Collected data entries
◇ ◇ ◇ ◇ ◇
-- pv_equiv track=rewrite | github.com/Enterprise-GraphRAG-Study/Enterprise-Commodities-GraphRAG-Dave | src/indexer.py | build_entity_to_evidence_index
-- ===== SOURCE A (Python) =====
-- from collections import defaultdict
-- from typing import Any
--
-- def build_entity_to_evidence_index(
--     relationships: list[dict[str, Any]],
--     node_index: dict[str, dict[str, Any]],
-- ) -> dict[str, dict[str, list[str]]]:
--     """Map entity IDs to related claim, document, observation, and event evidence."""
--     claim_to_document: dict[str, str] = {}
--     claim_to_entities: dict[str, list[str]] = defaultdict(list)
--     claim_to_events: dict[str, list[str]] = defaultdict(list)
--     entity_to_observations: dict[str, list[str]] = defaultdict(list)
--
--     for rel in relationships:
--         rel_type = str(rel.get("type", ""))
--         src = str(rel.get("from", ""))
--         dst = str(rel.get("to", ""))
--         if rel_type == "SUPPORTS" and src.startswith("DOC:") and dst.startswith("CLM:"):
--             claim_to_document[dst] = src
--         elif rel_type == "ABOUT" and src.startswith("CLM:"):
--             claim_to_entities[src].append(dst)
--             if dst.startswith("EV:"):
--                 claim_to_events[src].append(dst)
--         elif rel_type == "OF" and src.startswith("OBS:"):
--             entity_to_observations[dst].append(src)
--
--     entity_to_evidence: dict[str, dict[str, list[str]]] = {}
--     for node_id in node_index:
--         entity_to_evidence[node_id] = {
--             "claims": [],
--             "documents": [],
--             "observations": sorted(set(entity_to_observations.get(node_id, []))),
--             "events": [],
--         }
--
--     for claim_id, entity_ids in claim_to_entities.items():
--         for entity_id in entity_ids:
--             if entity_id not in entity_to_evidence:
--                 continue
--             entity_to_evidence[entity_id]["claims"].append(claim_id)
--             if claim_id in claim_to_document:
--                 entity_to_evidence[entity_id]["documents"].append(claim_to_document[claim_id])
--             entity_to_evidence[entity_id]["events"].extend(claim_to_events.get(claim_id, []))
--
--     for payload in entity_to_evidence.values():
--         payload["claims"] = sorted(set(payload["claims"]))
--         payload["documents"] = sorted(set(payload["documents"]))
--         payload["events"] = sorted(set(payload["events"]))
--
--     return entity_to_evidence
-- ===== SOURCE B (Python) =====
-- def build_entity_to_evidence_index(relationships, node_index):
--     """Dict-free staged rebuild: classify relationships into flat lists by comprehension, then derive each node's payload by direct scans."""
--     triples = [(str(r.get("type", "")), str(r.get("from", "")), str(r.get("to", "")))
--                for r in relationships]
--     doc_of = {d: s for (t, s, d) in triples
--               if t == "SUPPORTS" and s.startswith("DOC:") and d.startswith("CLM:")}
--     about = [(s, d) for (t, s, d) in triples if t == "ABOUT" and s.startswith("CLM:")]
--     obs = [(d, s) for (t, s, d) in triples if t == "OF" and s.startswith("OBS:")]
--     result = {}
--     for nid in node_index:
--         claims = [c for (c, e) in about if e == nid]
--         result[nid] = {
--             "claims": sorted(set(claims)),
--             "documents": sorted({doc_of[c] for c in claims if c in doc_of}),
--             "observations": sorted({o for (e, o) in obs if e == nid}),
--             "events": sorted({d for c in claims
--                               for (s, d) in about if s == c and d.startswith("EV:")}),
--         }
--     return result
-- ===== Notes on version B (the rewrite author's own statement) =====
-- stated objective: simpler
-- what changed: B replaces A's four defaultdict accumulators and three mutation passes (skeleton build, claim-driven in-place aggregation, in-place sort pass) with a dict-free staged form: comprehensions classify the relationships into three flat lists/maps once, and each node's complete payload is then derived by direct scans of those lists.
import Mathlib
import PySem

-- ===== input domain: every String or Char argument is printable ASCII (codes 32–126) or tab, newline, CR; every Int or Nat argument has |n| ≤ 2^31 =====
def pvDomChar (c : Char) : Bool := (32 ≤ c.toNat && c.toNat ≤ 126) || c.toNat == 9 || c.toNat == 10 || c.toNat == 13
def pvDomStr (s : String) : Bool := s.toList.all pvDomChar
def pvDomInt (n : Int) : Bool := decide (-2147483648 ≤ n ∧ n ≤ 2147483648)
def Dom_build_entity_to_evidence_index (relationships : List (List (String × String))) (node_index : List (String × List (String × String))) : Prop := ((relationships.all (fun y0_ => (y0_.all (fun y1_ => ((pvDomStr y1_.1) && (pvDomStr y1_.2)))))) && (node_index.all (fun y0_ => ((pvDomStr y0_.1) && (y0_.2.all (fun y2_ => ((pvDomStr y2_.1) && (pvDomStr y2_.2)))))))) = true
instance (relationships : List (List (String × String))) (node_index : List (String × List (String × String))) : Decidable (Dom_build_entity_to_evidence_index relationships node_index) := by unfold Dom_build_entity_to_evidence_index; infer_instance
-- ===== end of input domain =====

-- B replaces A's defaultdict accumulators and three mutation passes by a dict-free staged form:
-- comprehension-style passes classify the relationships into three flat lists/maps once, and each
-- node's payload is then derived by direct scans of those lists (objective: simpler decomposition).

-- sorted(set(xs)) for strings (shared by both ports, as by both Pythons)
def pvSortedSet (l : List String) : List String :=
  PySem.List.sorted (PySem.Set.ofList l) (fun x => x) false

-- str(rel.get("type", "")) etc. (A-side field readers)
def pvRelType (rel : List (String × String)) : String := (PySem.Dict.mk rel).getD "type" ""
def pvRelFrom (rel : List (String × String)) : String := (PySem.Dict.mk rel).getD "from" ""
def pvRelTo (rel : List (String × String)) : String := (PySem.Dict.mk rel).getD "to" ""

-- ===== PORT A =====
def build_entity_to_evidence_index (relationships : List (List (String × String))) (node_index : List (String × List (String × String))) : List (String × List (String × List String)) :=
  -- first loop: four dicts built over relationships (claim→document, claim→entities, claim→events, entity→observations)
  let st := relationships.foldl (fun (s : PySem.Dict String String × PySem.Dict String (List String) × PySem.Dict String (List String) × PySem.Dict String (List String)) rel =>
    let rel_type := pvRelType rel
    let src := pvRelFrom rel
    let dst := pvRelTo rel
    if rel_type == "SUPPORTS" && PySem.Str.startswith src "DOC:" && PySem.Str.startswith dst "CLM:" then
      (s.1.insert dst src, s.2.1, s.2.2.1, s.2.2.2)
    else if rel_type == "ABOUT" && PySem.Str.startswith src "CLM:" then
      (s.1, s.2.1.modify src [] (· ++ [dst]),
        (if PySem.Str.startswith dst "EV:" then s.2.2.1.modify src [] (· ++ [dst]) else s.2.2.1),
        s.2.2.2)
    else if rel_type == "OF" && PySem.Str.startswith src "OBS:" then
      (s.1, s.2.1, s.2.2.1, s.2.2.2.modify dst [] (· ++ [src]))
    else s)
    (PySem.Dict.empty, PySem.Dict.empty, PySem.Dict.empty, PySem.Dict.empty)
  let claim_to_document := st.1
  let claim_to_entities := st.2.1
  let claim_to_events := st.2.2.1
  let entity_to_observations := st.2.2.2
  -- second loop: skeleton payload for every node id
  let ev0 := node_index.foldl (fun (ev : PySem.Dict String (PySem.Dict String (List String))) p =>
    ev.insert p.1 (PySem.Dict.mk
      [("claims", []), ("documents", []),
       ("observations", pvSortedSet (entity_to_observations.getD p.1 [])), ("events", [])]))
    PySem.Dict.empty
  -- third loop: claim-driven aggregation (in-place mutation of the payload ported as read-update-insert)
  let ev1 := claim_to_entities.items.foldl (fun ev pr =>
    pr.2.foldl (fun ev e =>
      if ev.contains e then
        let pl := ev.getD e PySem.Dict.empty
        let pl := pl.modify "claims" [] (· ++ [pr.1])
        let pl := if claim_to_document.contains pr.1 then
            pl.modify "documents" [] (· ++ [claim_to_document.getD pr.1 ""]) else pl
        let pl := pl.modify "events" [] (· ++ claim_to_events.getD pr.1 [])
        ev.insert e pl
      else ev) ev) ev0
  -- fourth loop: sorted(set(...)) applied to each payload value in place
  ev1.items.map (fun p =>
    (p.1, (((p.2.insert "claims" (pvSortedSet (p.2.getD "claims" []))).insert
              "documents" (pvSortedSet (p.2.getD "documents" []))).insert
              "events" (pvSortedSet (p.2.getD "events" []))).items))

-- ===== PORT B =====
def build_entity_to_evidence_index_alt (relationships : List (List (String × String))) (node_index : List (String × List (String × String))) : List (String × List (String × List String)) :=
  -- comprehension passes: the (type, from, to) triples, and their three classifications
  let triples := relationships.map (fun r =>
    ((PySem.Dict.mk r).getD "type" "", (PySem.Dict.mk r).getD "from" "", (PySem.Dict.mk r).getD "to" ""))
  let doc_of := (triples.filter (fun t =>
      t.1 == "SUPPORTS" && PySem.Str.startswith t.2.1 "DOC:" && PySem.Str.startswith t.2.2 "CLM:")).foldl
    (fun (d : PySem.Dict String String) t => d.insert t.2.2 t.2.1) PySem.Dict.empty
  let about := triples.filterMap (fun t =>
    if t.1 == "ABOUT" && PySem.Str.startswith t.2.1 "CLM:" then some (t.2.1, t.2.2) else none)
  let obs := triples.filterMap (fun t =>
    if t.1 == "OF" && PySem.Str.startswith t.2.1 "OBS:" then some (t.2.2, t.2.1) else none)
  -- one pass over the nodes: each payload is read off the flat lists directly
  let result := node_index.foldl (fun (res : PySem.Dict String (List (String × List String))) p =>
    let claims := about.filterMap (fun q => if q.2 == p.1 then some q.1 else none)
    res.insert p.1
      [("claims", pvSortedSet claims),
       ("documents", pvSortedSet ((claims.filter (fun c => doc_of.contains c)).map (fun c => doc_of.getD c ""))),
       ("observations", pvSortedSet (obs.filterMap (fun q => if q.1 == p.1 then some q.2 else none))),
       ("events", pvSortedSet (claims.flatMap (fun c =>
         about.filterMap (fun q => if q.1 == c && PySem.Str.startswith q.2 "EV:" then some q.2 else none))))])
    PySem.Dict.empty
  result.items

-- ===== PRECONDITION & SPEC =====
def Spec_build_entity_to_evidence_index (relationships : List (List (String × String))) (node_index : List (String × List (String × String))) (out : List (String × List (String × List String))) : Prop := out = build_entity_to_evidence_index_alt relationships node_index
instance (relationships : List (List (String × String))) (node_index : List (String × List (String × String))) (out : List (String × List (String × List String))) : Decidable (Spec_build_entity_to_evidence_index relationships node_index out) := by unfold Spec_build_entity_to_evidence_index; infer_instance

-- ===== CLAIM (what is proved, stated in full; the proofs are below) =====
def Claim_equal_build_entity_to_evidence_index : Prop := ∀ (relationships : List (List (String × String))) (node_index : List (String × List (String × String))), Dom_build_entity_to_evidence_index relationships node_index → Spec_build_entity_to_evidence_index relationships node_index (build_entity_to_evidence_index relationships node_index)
◇ ◇ ◇ ◇ ◇
Exercise goal ▸ Of the entries listed above, reproduce only the lines starting at the line containing "-- node's payload" and ending at the line containing "(A-side field readers)". Include both, exactly as they stand.

Answer to this task ▸
-- node's payload is then derived by direct scans of those lists (objective: simpler decomposition).

-- sorted(set(xs)) for strings (shared by both ports, as by both Pythons)
def pvSortedSet (l : List String) : List String :=
  PySem.List.sorted (PySem.Set.ofList l) (fun x => x) false

-- str(rel.get("type", "")) etc. (A-side field readers)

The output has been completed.